As for ANTARSYA, they are standing without illusions, expecting to incur a humiliatingly low vote. They intend to use the electoral platform to organise around and push for a programme of anticapitalist transition. You may say that it is unlikely that this programme will benefit from an electoral drubbing. You may add that since the main locus of their leadership is in the industrial and social struggles, since that is where they are a most serious force, this is probably where such a programme could be raised most effectively. And, going further, you might assert that in this election, with the stakes this high, the presence of ANTARSYA candidates is unlikely to add any new dynamic to the electoral contest, thus actually increasing the turnout among left voters. You may say that say none of the usual reasons for the far left running no-hope election campaigns apply, while unusual ones why they shouldn't, do. You may say all that. I couldn't possibly comment, except to nod vigorously and say, "Well, yes, of course."
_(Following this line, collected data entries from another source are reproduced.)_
-- pv_equiv track=rewrite | github.com/cohere-ai/cohere-toolkit | src/community/model_deployments/local_model.py | _get_cohere_documents_template
-- ===== SOURCE A (Python) =====
-- from typing import Any, Dict, List
--
-- def _get_cohere_documents_template(
--     documents: List[Dict[str, str]], max_docs: int
-- ) -> str:
--     max_docs = min(max_docs, len(documents))
--     doc_str_list = ["<results>"]
--     for doc_idx, doc in enumerate(documents[:max_docs]):
--         if doc_idx > 0:
--             doc_str_list.append("")
--         doc_str_list.extend([f"Document: {doc_idx}", doc["title"], doc["text"]])
--     doc_str_list.append("</results>")
--     return "\n".join(doc_str_list)
-- ===== SOURCE B (Python) =====
-- def _get_cohere_documents_template(documents, max_docs):
--     selected = documents[:min(max_docs, len(documents))]
--     n = len(selected)
--
--     def go(i):
--         if i >= n:
--             return "</results>"
--         d = selected[i]
--         sep = "\n" if i + 1 >= n else "\n\n"
--         return f"Document: {i}\n{d['title']}\n{d['text']}" + sep + go(i + 1)
--
--     return "<results>\n" + go(0)
-- ===== Notes on version B (the rewrite author's own statement) =====
-- stated objective: alternative
-- what changed: Replaces A's stateful line-list accumulator plus final join('\n') with a recursive back-to-front build: a helper recurses over document indices, choosing the separator by lookahead and concatenating blocks directly, with no intermediate list and no join.
import Mathlib
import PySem

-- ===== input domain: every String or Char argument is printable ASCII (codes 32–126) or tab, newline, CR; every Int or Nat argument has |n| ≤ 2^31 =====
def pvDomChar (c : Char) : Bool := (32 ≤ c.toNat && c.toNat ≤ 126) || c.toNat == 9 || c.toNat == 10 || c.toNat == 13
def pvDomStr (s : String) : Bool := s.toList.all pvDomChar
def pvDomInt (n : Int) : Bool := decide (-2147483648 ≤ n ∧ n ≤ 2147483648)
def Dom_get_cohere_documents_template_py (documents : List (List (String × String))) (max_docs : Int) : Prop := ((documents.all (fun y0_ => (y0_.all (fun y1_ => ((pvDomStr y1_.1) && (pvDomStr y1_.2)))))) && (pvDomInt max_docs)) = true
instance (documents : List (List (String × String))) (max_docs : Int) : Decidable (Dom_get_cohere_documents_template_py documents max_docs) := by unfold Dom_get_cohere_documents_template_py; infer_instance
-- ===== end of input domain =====

-- B builds the template by a recursive back-to-front concatenation over document indices (separator chosen by lookahead), instead of A's line-list accumulator joined by "\n"; objective: alternative.

-- doc[k]: Python dict lookup = first match in the association list; Pre_ guarantees the key is present,
-- so the "" default is never used on admitted inputs.
def pvGetKey (doc : List (String × String)) (k : String) : String :=
  (((doc.find? (fun p => p.1 == k)).map (·.2)).getD "")

-- ===== PORT A =====
def get_cohere_documents_template_py (documents : List (List (String × String))) (max_docs : Int) : String :=
  let m : Int := min max_docs (documents.length : Int)
  let lst := (PySem.List.enumerate (PySem.List.slice documents none (some m)) 0).foldl
    (fun acc p =>
      (if p.1 > 0 then acc ++ [""] else acc)
        ++ ["Document: " ++ PySem.Int.toStr p.1, pvGetKey p.2 "title", pvGetKey p.2 "text"])
    ["<results>"]
  PySem.Str.join "\n" (lst ++ ["</results>"])

-- ===== PORT B =====
-- Source B's inner function go: recursion on the index; selected[i] never raises since 0 ≤ i < n = len(selected).
def pvGo (selected : List (List (String × String))) (n : Int) (i : Int) : String :=
  if _h : i ≥ n then "</results>"
  else
    let d := (PySem.List.pyGet? selected i).getD []
    let sep := if i + 1 ≥ n then "\n" else "\n\n"
    "Document: " ++ PySem.Int.toStr i ++ "\n" ++ pvGetKey d "title" ++ "\n" ++ pvGetKey d "text"
      ++ sep ++ pvGo selected n (i + 1)
termination_by (n - i).toNat
decreasing_by omega

def get_cohere_documents_template_py_alt (documents : List (List (String × String))) (max_docs : Int) : String :=
  let selected := PySem.List.slice documents none (some (min max_docs (documents.length : Int)))
  let n : Int := selected.length
  "<results>\n" ++ pvGo selected n 0

-- ===== PRECONDITION & SPEC =====
-- Pre_ excludes exactly the inputs where A raises KeyError: a selected document missing "title" or "text".
def Pre_get_cohere_documents_template_py (documents : List (List (String × String))) (max_docs : Int) : Prop :=
  ∀ doc ∈ PySem.List.slice documents none (some (min max_docs (documents.length : Int))),
    (doc.find? (fun p => p.1 == "title")).isSome ∧ (doc.find? (fun p => p.1 == "text")).isSome
instance (documents : List (List (String × String))) (max_docs : Int) : Decidable (Pre_get_cohere_documents_template_py documents max_docs) := by unfold Pre_get_cohere_documents_template_py; infer_instance

def pvWitness_get_cohere_documents_template_py : (List (List (String × String))) × Int :=
  ([[("title", "T0"), ("text", "X0")], [("title", "T1"), ("text", "X1")]], 5)

def Spec_get_cohere_documents_template_py (documents : List (List (String × String))) (max_docs : Int) (out : String) : Prop := out = get_cohere_documents_template_py_alt documents max_docs
instance (documents : List (List (String × String))) (max_docs : Int) (out : String) : Decidable (Spec_get_cohere_documents_template_py documents max_docs out) := by unfold Spec_get_cohere_documents_template_py; infer_instance

-- ===== CLAIM (what is proved, stated in full; the proofs are below) =====
def Claim_equal_get_cohere_documents_template_py : Prop := ∀ (documents : List (List (String × String))) (max_docs : Int), Dom_get_cohere_documents_template_py documents max_docs → Pre_get_cohere_documents_template_py documents max_docs → Spec_get_cohere_documents_template_py documents max_docs (get_cohere_documents_template_py documents max_docs)

-- ===== LEMMAS AND PROOFS =====

-- the per-document lines A's loop extends the list with (blank-line prefix when idx > 0)
def pvGA (p : Int × List (String × String)) : List String :=
  (if p.1 > 0 then [""] else []) ++ ["Document: " ++ PySem.Int.toStr p.1, pvGetKey p.2 "title", pvGetKey p.2 "text"]

-- the per-document block B's go emits
def pvBlk (p : Int × List (String × String)) : String :=
  "Document: " ++ PySem.Int.toStr p.1 ++ "\n" ++ pvGetKey p.2 "title" ++ "\n" ++ pvGetKey p.2 "text"

theorem pv_join_cons_ne (sep a : List Char) (l : List (List Char)) (h : l ≠ []) :
    PySem.Chars.join sep (a :: l) = a ++ sep ++ PySem.Chars.join sep l := by
  cases l with
  | nil => exact absurd rfl h
  | cons b t => exact PySem.Chars.join_cons_cons sep a b t

theorem pv_tailJoin (ds : List (List (String × String))) (n : Int) (hn : 1 ≤ n) :
    (PySem.Str.join "\n" ((PySem.List.enumerate ds n).flatMap pvGA ++ ["</results>"])).toList =
    if ds.isEmpty then "</results>".toList
    else '\n' :: (PySem.Str.join "\n\n" ((PySem.List.enumerate ds n).map pvBlk)).toList
      ++ '\n' :: "</results>".toList := by
  induction ds generalizing n with
  | nil =>
      simp [PySem.List.enumerate_nil, PySem.Str.toList_join, PySem.Chars.join_singleton]
  | cons d ds ih =>
      rw [PySem.List.enumerate_cons]
      have hgt : n > 0 := hn
      simp only [List.flatMap_cons, pvGA, if_pos hgt, List.isEmpty_cons]
      have h1 : "\n".toList = ['\n'] := rfl
      have h2 : "\n\n".toList = ['\n', '\n'] := rfl
      have h0 : "".toList = ([] : List Char) := rfl
      have hih := ih (n + 1) (by omega)
      rw [PySem.Str.toList_join] at hih ⊢
      simp only [List.map_append, List.map_cons, List.map_nil, List.cons_append, List.nil_append] at hih ⊢
      rw [PySem.Chars.join_cons_cons, PySem.Chars.join_cons_cons, PySem.Chars.join_cons_cons,
        pv_join_cons_ne _ _ _ (by simp), hih]
      by_cases hds : ds = []
      · subst hds
        simp [PySem.List.enumerate_nil, PySem.Str.toList_join, PySem.Chars.join_singleton,
          pvBlk, h1, h2, h0]
      · have hne : ds.isEmpty = false := by simpa using hds
        rw [hne]
        simp only [if_false, Bool.false_eq_true]
        have hmapne : (PySem.List.enumerate ds (n + 1)).map pvBlk ≠ [] := by
          cases ds with
          | nil => exact absurd rfl hds
          | cons a t => simp [PySem.List.enumerate_cons]
        simp only [PySem.Str.toList_join, List.map_cons]
        rw [pv_join_cons_ne _ _ _ (by simpa using hmapne)]
        simp [pvBlk, h1, h2, h0]

-- A's whole result in closed form: blocks joined by "\n\n" inside the wrapper
theorem pv_main (ds : List (List (String × String))) :
    PySem.Str.join "\n"
      ((PySem.List.enumerate ds 0).foldl
        (fun acc p =>
          (if p.1 > 0 then acc ++ [""] else acc)
            ++ ["Document: " ++ PySem.Int.toStr p.1, pvGetKey p.2 "title", pvGetKey p.2 "text"])
        ["<results>"] ++ ["</results>"]) =
    (if (((PySem.List.enumerate ds 0).map pvBlk).isEmpty) then "<results>\n</results>"
     else "<results>\n" ++ PySem.Str.join "\n\n" ((PySem.List.enumerate ds 0).map pvBlk) ++ "\n</results>") := by
  have hf : (fun (acc : List String) (p : Int × List (String × String)) =>
      (if p.1 > 0 then acc ++ [""] else acc)
        ++ ["Document: " ++ PySem.Int.toStr p.1, pvGetKey p.2 "title", pvGetKey p.2 "text"]) =
      fun acc p => acc ++ pvGA p := by
    funext acc p
    by_cases h : p.1 > 0 <;> simp [pvGA, h]
  rw [hf, PySem.List.foldl_append_eq_flatMap]
  cases ds with
  | nil => decide
  | cons d ds =>
      rw [PySem.List.enumerate_cons]
      simp only [List.flatMap_cons, List.map_cons, List.isEmpty_cons, pvGA,
        if_neg (by omega : ¬((0 : Int) > 0)), Bool.false_eq_true, if_false]
      have h1 : "\n".toList = ['\n'] := rfl
      have h2 : "\n\n".toList = ['\n', '\n'] := rfl
      have h0 : "".toList = ([] : List Char) := rfl
      have hih := pv_tailJoin ds 1 le_rfl
      rw [PySem.Str.toList_join] at hih
      simp only [List.map_append, List.map_cons, List.map_nil, List.cons_append] at hih
      rw [← String.toList_inj]
      simp only [PySem.Str.toList_join, List.map_append, List.map_cons, List.map_nil,
        List.cons_append, List.nil_append, zero_add]
      rw [PySem.Chars.join_cons_cons, PySem.Chars.join_cons_cons, PySem.Chars.join_cons_cons,
        pv_join_cons_ne _ _ _ (by simp), hih]
      by_cases hds : ds = []
      · subst hds
        simp [PySem.List.enumerate_nil, PySem.Chars.join_singleton, pvBlk, h1, h2,
          String.toList_append]
      · have hne : ds.isEmpty = false := by simpa using hds
        rw [hne]
        simp only [Bool.false_eq_true, if_false]
        have hmapne : (PySem.List.enumerate ds 1).map pvBlk ≠ [] := by
          cases ds with
          | nil => exact absurd rfl hds
          | cons a t => simp [PySem.List.enumerate_cons]
        simp only [String.toList_append, PySem.Str.toList_join, List.map_cons]
        rw [pv_join_cons_ne _ _ _ (by simpa using hmapne)]
        simp [pvBlk, h1, h2, String.toList_append]

-- pvGo in closed form: blocks of the remaining suffix joined by "\n\n", then "\n</results>"
theorem pv_go_spec (ds : List (List (String × String))) :
    ∀ (t : List (List (String × String))) (i : Int), 0 ≤ i → ds.drop i.toNat = t →
    pvGo ds (ds.length : Int) i =
      if t.isEmpty then "</results>"
      else PySem.Str.join "\n\n" ((PySem.List.enumerate t i).map pvBlk) ++ "\n</results>" := by
  intro t
  induction t with
  | nil =>
      intro i hi hdrop
      have hlen : ds.length ≤ i.toNat := by
        by_contra h
        rw [List.drop_eq_nil_iff] at hdrop
        omega
      rw [pvGo, dif_pos (show i ≥ (ds.length : Int) by omega)]
      simp
  | cons d t ih =>
      intro i hi hdrop
      have hlt : i.toNat < ds.length := by
        by_contra h
        rw [List.drop_eq_nil_iff.2 (by omega)] at hdrop
        simp at hdrop
      have key := List.getElem_cons_drop hlt
      rw [hdrop] at key
      injection key with hget htail
      have hdrop' : ds.drop (i + 1).toNat = t := by
        have he : (i + 1).toNat = i.toNat + 1 := by omega
        rw [he]; exact htail
      have hilt : ¬ (i ≥ (ds.length : Int)) := by omega
      rw [pvGo, dif_neg hilt]
      have hgetopt : (PySem.List.pyGet? ds i).getD [] = d := by
        rw [PySem.List.pyGet?_of_nonneg ds hi]
        simp [List.getElem?_eq_getElem hlt, hget]
      rw [PySem.List.enumerate_cons]
      simp only [hgetopt, List.isEmpty_cons, Bool.false_eq_true, if_false, List.map_cons]
      have hih := ih (i + 1) (by omega) hdrop'
      by_cases ht : t = []
      · subst ht
        have hsep : i + 1 ≥ (ds.length : Int) := by
          rw [List.drop_eq_nil_iff] at hdrop'
          omega
        rw [if_pos hsep, hih]
        simp only [List.isEmpty_nil, if_true, PySem.List.enumerate_nil, List.map_nil]
        rw [← String.toList_inj]
        simp [PySem.Str.toList_join, PySem.Chars.join_singleton, pvBlk, String.toList_append]
      · have hsep : ¬ (i + 1 ≥ (ds.length : Int)) := by
          intro hge
          rw [List.drop_eq_nil_iff.2 (by omega)] at hdrop'
          exact ht hdrop'.symm
        rw [if_neg hsep, hih]
        have hne : t.isEmpty = false := by simpa using ht
        rw [hne]
        simp only [Bool.false_eq_true, if_false]
        have hmapne : (PySem.List.enumerate t (i + 1)).map pvBlk ≠ [] := by
          cases t with
          | nil => exact absurd rfl ht
          | cons a s => simp [PySem.List.enumerate_cons]
        rw [← String.toList_inj]
        simp only [String.toList_append, PySem.Str.toList_join, List.map_cons]
        rw [pv_join_cons_ne _ _ _ (by simpa using hmapne)]
        simp [pvBlk, String.toList_append]

-- the two closed forms coincide
theorem pv_whole (ds : List (List (String × String))) :
    PySem.Str.join "\n"
      ((PySem.List.enumerate ds 0).foldl
        (fun acc p =>
          (if p.1 > 0 then acc ++ [""] else acc)
            ++ ["Document: " ++ PySem.Int.toStr p.1, pvGetKey p.2 "title", pvGetKey p.2 "text"])
        ["<results>"] ++ ["</results>"]) =
    "<results>\n" ++ pvGo ds (ds.length : Int) 0 := by
  rw [pv_main ds, pv_go_spec ds ds 0 le_rfl (by simp)]
  by_cases h : ds = []
  · subst h
    simp [PySem.List.enumerate_nil]
  · have hne : ds.isEmpty = false := by simpa using h
    have hmapne : ((PySem.List.enumerate ds 0).map pvBlk).isEmpty = false := by
      cases ds with
      | nil => exact absurd rfl h
      | cons a t => simp [PySem.List.enumerate_cons]
    rw [hne, hmapne]
    simp [String.append_assoc]

-- ===== VERDICT (by name: the statement is the Claim_ definition above) =====
theorem get_cohere_documents_template_py_spec : Claim_equal_get_cohere_documents_template_py := by
  intro documents max_docs _hdom _hpre
  unfold Spec_get_cohere_documents_template_py
  unfold get_cohere_documents_template_py get_cohere_documents_template_py_alt
  exact pv_whole (PySem.List.slice documents none (some (min max_docs (documents.length : Int))))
Nonetheless, the majority of Greece's left-wing workers will support SYRIZA in its attempt to form a left government. And that may be enough to give SYRIZA a parliamentary majority, or at least a working minority government, which can then revoke the laws implementing the Memorandum. No small thing, this, if it happens.
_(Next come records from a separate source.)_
-- B's rectangle scan on a (proper) diagonal: one interior cell per interior letter
theorem pv_B_diag (F T M N s : Int) (hne : F ≠ T) (hs : s = 1 ∨ s = -1)
    (hslope : N - M = s * (T - F)) :
    List.flatMap
      (fun l =>
        List.map (fun n => String.ofList (Char.ofNat l.toNat :: PySem.Int.toChars n))
          (List.filter
            (fun n =>
              decide ((l - F) * (N - M) = (n - M) * (T - F) ∧
                ¬(l = F ∧ n = M) ∧ ¬(l = T ∧ n = N)))
            (PySem.List.pyRange (min M N) (max M N + 1) 1)))
      (PySem.List.pyRange (min F T) (max F T + 1) 1)
    = List.map (fun l => String.ofList (Char.ofNat l.toNat :: PySem.Int.toChars (M + s * (l - F))))
        (PySem.List.pyRange (min F T + 1) (max F T) 1) := by
  have hTF : T - F ≠ 0 := by omega
  rcases hs with rfl | rfl
  · rcases lt_or_gt_of_ne hne with hlt | hgt
    · rw [show min F T = F from by omega, show max F T = T from by omega]
      have hMN : M < N := by omega
      refine pv_flatMap_interior F T (by omega) _ _ ?_ ?_ ?_
      · refine pv_filter_map_nil _ _ _ _ ?_
        rintro n hn1 hn2 ⟨hc, hx, -⟩
        rw [sub_self, zero_mul] at hc
        rcases mul_eq_zero.mp hc.symm with h | h
        · exact hx ⟨rfl, by omega⟩
        · omega
      · refine pv_filter_map_nil _ _ _ _ ?_
        rintro n hn1 hn2 ⟨hc, -, hx⟩
        have h2 : n - M = N - M :=
          (pv_lin_iff (T - F) _ _ hTF).mp (by linear_combination -hc)
        exact hx ⟨rfl, by omega⟩
      · intro l hl1 hl2
        refine pv_filter_map_single _ _ (M + 1 * (l - F)) _ _ ⟨by omega, by omega⟩ ?_
        intro n hn1 hn2
        constructor
        · rintro ⟨hc, -, -⟩
          have h2 : n - M = l - F :=
            (pv_lin_iff (T - F) _ _ hTF).mp (by linear_combination (l - F) * hslope - hc)
          omega
        · intro h
          exact ⟨by linear_combination (l - F) * hslope - (T - F) * h, by omega, by omega⟩
    · rw [show min F T = T from by omega, show max F T = F from by omega]
      have hMN : N < M := by omega
      refine pv_flatMap_interior T F (by omega) _ _ ?_ ?_ ?_
      · refine pv_filter_map_nil _ _ _ _ ?_
        rintro n hn1 hn2 ⟨hc, -, hx⟩
        have h2 : n - M = N - M :=
          (pv_lin_iff (T - F) _ _ hTF).mp (by linear_combination -hc)
        exact hx ⟨rfl, by omega⟩
      · refine pv_filter_map_nil _ _ _ _ ?_
        rintro n hn1 hn2 ⟨hc, hx, -⟩
        rw [sub_self, zero_mul] at hc
        rcases mul_eq_zero.mp hc.symm with h | h
        · exact hx ⟨rfl, by omega⟩
        · omega
      · intro l hl1 hl2
        refine pv_filter_map_single _ _ (M + 1 * (l - F)) _ _ ⟨by omega, by omega⟩ ?_
        intro n hn1 hn2
        constructor
        · rintro ⟨hc, -, -⟩
          have h2 : n - M = l - F :=
            (pv_lin_iff (T - F) _ _ hTF).mp (by linear_combination (l - F) * hslope - hc)
          omega
        · intro h
          exact ⟨by linear_combination (l - F) * hslope - (T - F) * h, by omega, by omega⟩
  · rcases lt_or_gt_of_ne hne with hlt | hgt
    · rw [show min F T = F from by omega, show max F T = T from by omega]
      have hMN : N < M := by omega
      refine pv_flatMap_interior F T (by omega) _ _ ?_ ?_ ?_
      · refine pv_filter_map_nil _ _ _ _ ?_
        rintro n hn1 hn2 ⟨hc, hx, -⟩
        rw [sub_self, zero_mul] at hc
        rcases mul_eq_zero.mp hc.symm with h | h
        · exact hx ⟨rfl, by omega⟩
        · omega
      · refine pv_filter_map_nil _ _ _ _ ?_
        rintro n hn1 hn2 ⟨hc, -, hx⟩
        have h2 : n - M = N - M :=
          (pv_lin_iff (T - F) _ _ hTF).mp (by linear_combination -hc)
        exact hx ⟨rfl, by omega⟩
      · intro l hl1 hl2
        refine pv_filter_map_single _ _ (M + -1 * (l - F)) _ _ ⟨by omega, by omega⟩ ?_
        intro n hn1 hn2
        constructor
        · rintro ⟨hc, -, -⟩
          have h2 : n - M = -1 * (l - F) :=
            (pv_lin_iff (T - F) _ _ hTF).mp (by linear_combination (l - F) * hslope - hc)
          omega
        · intro h
          exact ⟨by linear_combination (l - F) * hslope - (T - F) * h, by omega, by omega⟩
    · rw [show min F T = T from by omega, show max F T = F from by omega]
      have hMN : M < N := by omega
      refine pv_flatMap_interior T F (by omega) _ _ ?_ ?_ ?_
      · refine pv_filter_map_nil _ _ _ _ ?_
        rintro n hn1 hn2 ⟨hc, -, hx⟩
        have h2 : n - M = N - M :=
          (pv_lin_iff (T - F) _ _ hTF).mp (by linear_combination -hc)
        exact hx ⟨rfl, by omega⟩
      · refine pv_filter_map_nil _ _ _ _ ?_
        rintro n hn1 hn2 ⟨hc, hx, -⟩
        rw [sub_self, zero_mul] at hc
        rcases mul_eq_zero.mp hc.symm with h | h
        · exact hx ⟨rfl, by omega⟩
        · omega
      · intro l hl1 hl2
        refine pv_filter_map_single _ _ (M + -1 * (l - F)) _ _ ⟨by omega, by omega⟩ ?_
        intro n hn1 hn2
        constructor
        · rintro ⟨hc, -, -⟩
          have h2 : n - M = -1 * (l - F) :=
            (pv_lin_iff (T - F) _ _ hTF).mp (by linear_combination (l - F) * hslope - hc)
          omega
        · intro h
          exact ⟨by linear_combination (l - F) * hslope - (T - F) * h, by omega, by omega⟩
Now, judging from online conversations and opinion pieces, a large section of the far left is waiting for the other shoe to drop. The narratives of betrayal are already being readied, the old verities being "proved" repeatedly. There are many variations, but the core of it is that: 1) SYRIZA are straightforwardly reformists, notwithstanding the substantial revolutionary fringe -- the tail does not wag the dog; 2) reformists are apt to compromise with the forces of capitalism, and as such a sell-out of the working class cannot be long following SYRIZA's election. In its latest instantiation, this is expressed in the tutting, sighing and fanning of armpits over Tsipras chatting up the G20. There it is: the betrayal is already afoot, the reformists already making deals with the bosses. Perhaps so, but thus far SYRIZA have not withdrawn from its fundamental commitments, which are: abrogate the Memorandum, and stop austerity measures. SYRIZA did not do so when there was pressure to do so after the last election, and are not doing so now.
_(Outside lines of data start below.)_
-- pv_equiv track=rewrite | github.com/Arash-H-Jafarizadeh/2D_boundary_driven | source_code/exact_diagonalization/bosonic_sparse_function.py | circuit_edges_1
-- ===== SOURCE A (Python) =====
-- def circuit_edges_1(Nx, Ny):
--     edges = [ [] for _ in range(4)]
--     for row in range(Ny):
--         for col in range(Nx):
--             idx = row * Nx + col
--             if col < Nx - 1 and col % 2 == 0.0 :  #Connection to horizontal neighbors
--                 edges[0].append((idx, idx + 1))
--             if col < Nx - 1 and col % 2 == 1.0 :
--                 edges[1].append((idx, idx + 1))
--             if row < Ny - 1 and row % 2 == 0.0 :  #Connection to vertical neighbors
--                 edges[2].append((idx, idx + Nx))
--             if row < Ny - 1 and row % 2 == 1.0 :
--                 edges[3].append((idx, idx + Nx))
--
--     return edges
-- ===== SOURCE B (Python) =====
-- def circuit_edges_1(Nx, Ny):
--     e0 = [(r * Nx + c, r * Nx + c + 1) for r in range(Ny) for c in range(0, Nx - 1, 2)]
--     e1 = [(r * Nx + c, r * Nx + c + 1) for r in range(Ny) for c in range(1, Nx - 1, 2)]
--     e2 = [(r * Nx + c, r * Nx + c + Nx) for r in range(0, Ny - 1, 2) for c in range(Nx)]
--     e3 = [(r * Nx + c, r * Nx + c + Nx) for r in range(1, Ny - 1, 2) for c in range(Nx)]
--     return [e0, e1, e2, e3]
-- ===== Notes on version B (the rewrite author's own statement) =====
-- stated objective: idiomatic
-- what changed: Replaces the single nested cell scan with four parity branches by four independent stepped-range comprehensions (stride-2 ranges select the parity classes directly, no per-cell tests).
import Mathlib
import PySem

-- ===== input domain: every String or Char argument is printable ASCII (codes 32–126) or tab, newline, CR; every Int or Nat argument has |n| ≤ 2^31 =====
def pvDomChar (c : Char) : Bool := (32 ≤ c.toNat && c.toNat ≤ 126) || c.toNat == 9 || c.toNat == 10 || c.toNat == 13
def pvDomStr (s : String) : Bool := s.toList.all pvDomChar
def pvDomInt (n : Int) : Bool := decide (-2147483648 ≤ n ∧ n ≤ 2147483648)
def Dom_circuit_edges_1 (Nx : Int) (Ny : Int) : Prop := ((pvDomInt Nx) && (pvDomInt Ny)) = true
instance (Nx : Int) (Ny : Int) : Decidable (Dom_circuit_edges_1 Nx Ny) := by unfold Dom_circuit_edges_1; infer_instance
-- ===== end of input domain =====

-- B builds the four edge lists with independent stepped-range comprehensions instead of A's
-- single nested cell scan with per-cell parity branches (objective: idiomatic; same cost).

-- ===== PORT A =====
def circuit_edges_1 (Nx : Int) (Ny : Int) : List (List (Int × Int)) :=
  let s :=
    (PySem.List.pyRange 0 Ny 1).foldl (fun s row =>
      (PySem.List.pyRange 0 Nx 1).foldl (fun s col =>
        let idx := row * Nx + col
        ((if col < Nx - 1 ∧ PySem.Int.mod col 2 = 0 then s.1 ++ [(idx, idx + 1)] else s.1),
         (if col < Nx - 1 ∧ PySem.Int.mod col 2 = 1 then s.2.1 ++ [(idx, idx + 1)] else s.2.1),
         (if row < Ny - 1 ∧ PySem.Int.mod row 2 = 0 then s.2.2.1 ++ [(idx, idx + Nx)] else s.2.2.1),
         (if row < Ny - 1 ∧ PySem.Int.mod row 2 = 1 then s.2.2.2 ++ [(idx, idx + Nx)] else s.2.2.2))) s)
      (([] : List (Int × Int)), ([] : List (Int × Int)), ([] : List (Int × Int)), ([] : List (Int × Int)))
  [s.1, s.2.1, s.2.2.1, s.2.2.2]

-- ===== PORT B =====
def circuit_edges_1_alt (Nx : Int) (Ny : Int) : List (List (Int × Int)) :=
  let e0 := (PySem.List.pyRange 0 Ny 1).flatMap (fun r =>
    (PySem.List.pyRange 0 (Nx - 1) 2).map (fun c => (r * Nx + c, r * Nx + c + 1)))
  let e1 := (PySem.List.pyRange 0 Ny 1).flatMap (fun r =>
    (PySem.List.pyRange 1 (Nx - 1) 2).map (fun c => (r * Nx + c, r * Nx + c + 1)))
  let e2 := (PySem.List.pyRange 0 (Ny - 1) 2).flatMap (fun r =>
    (PySem.List.pyRange 0 Nx 1).map (fun c => (r * Nx + c, r * Nx + c + Nx)))
  let e3 := (PySem.List.pyRange 1 (Ny - 1) 2).flatMap (fun r =>
    (PySem.List.pyRange 0 Nx 1).map (fun c => (r * Nx + c, r * Nx + c + Nx)))
  [e0, e1, e2, e3]

-- ===== PRECONDITION & SPEC =====
def Spec_circuit_edges_1 (Nx : Int) (Ny : Int) (out : List (List (Int × Int))) : Prop := out = circuit_edges_1_alt Nx Ny
instance (Nx : Int) (Ny : Int) (out : List (List (Int × Int))) : Decidable (Spec_circuit_edges_1 Nx Ny out) := by unfold Spec_circuit_edges_1; infer_instance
I would advise caution on this line of critique, therefore: it is very well to criticise what SYRIZA has actually said and done, but it isn't necessary to second guess what SYRIZA will do. The point will be to support the mass movements capable of pressuring a SYRIZA-led government from the left. No, they are not a revolutionary formation; no, they won't overthrow capitalism; no, their manifesto is not a communist manifesto. Yet it is just possible that SYRIZA won't betray workers in the interests of European capital, and that all the stern augury will have been displacement activity.

Of course there is an unresolved tension at the heart of SYRIZA's agenda. Of course they can't break the austerity deadlock within the EU. But it is not inevitable that they will resolve it by capitulation. For what it's worth, I think they know very well that the their policy will not be tolerable to the EU's masters. I think the talk of Europe's leaders not being willing to see Greece exit is a knowing bluff. Of course, the Merkozy consensus is weaker than before, and may well be weakened still by Spain's ongoing crisis, or by another plunge in Italy.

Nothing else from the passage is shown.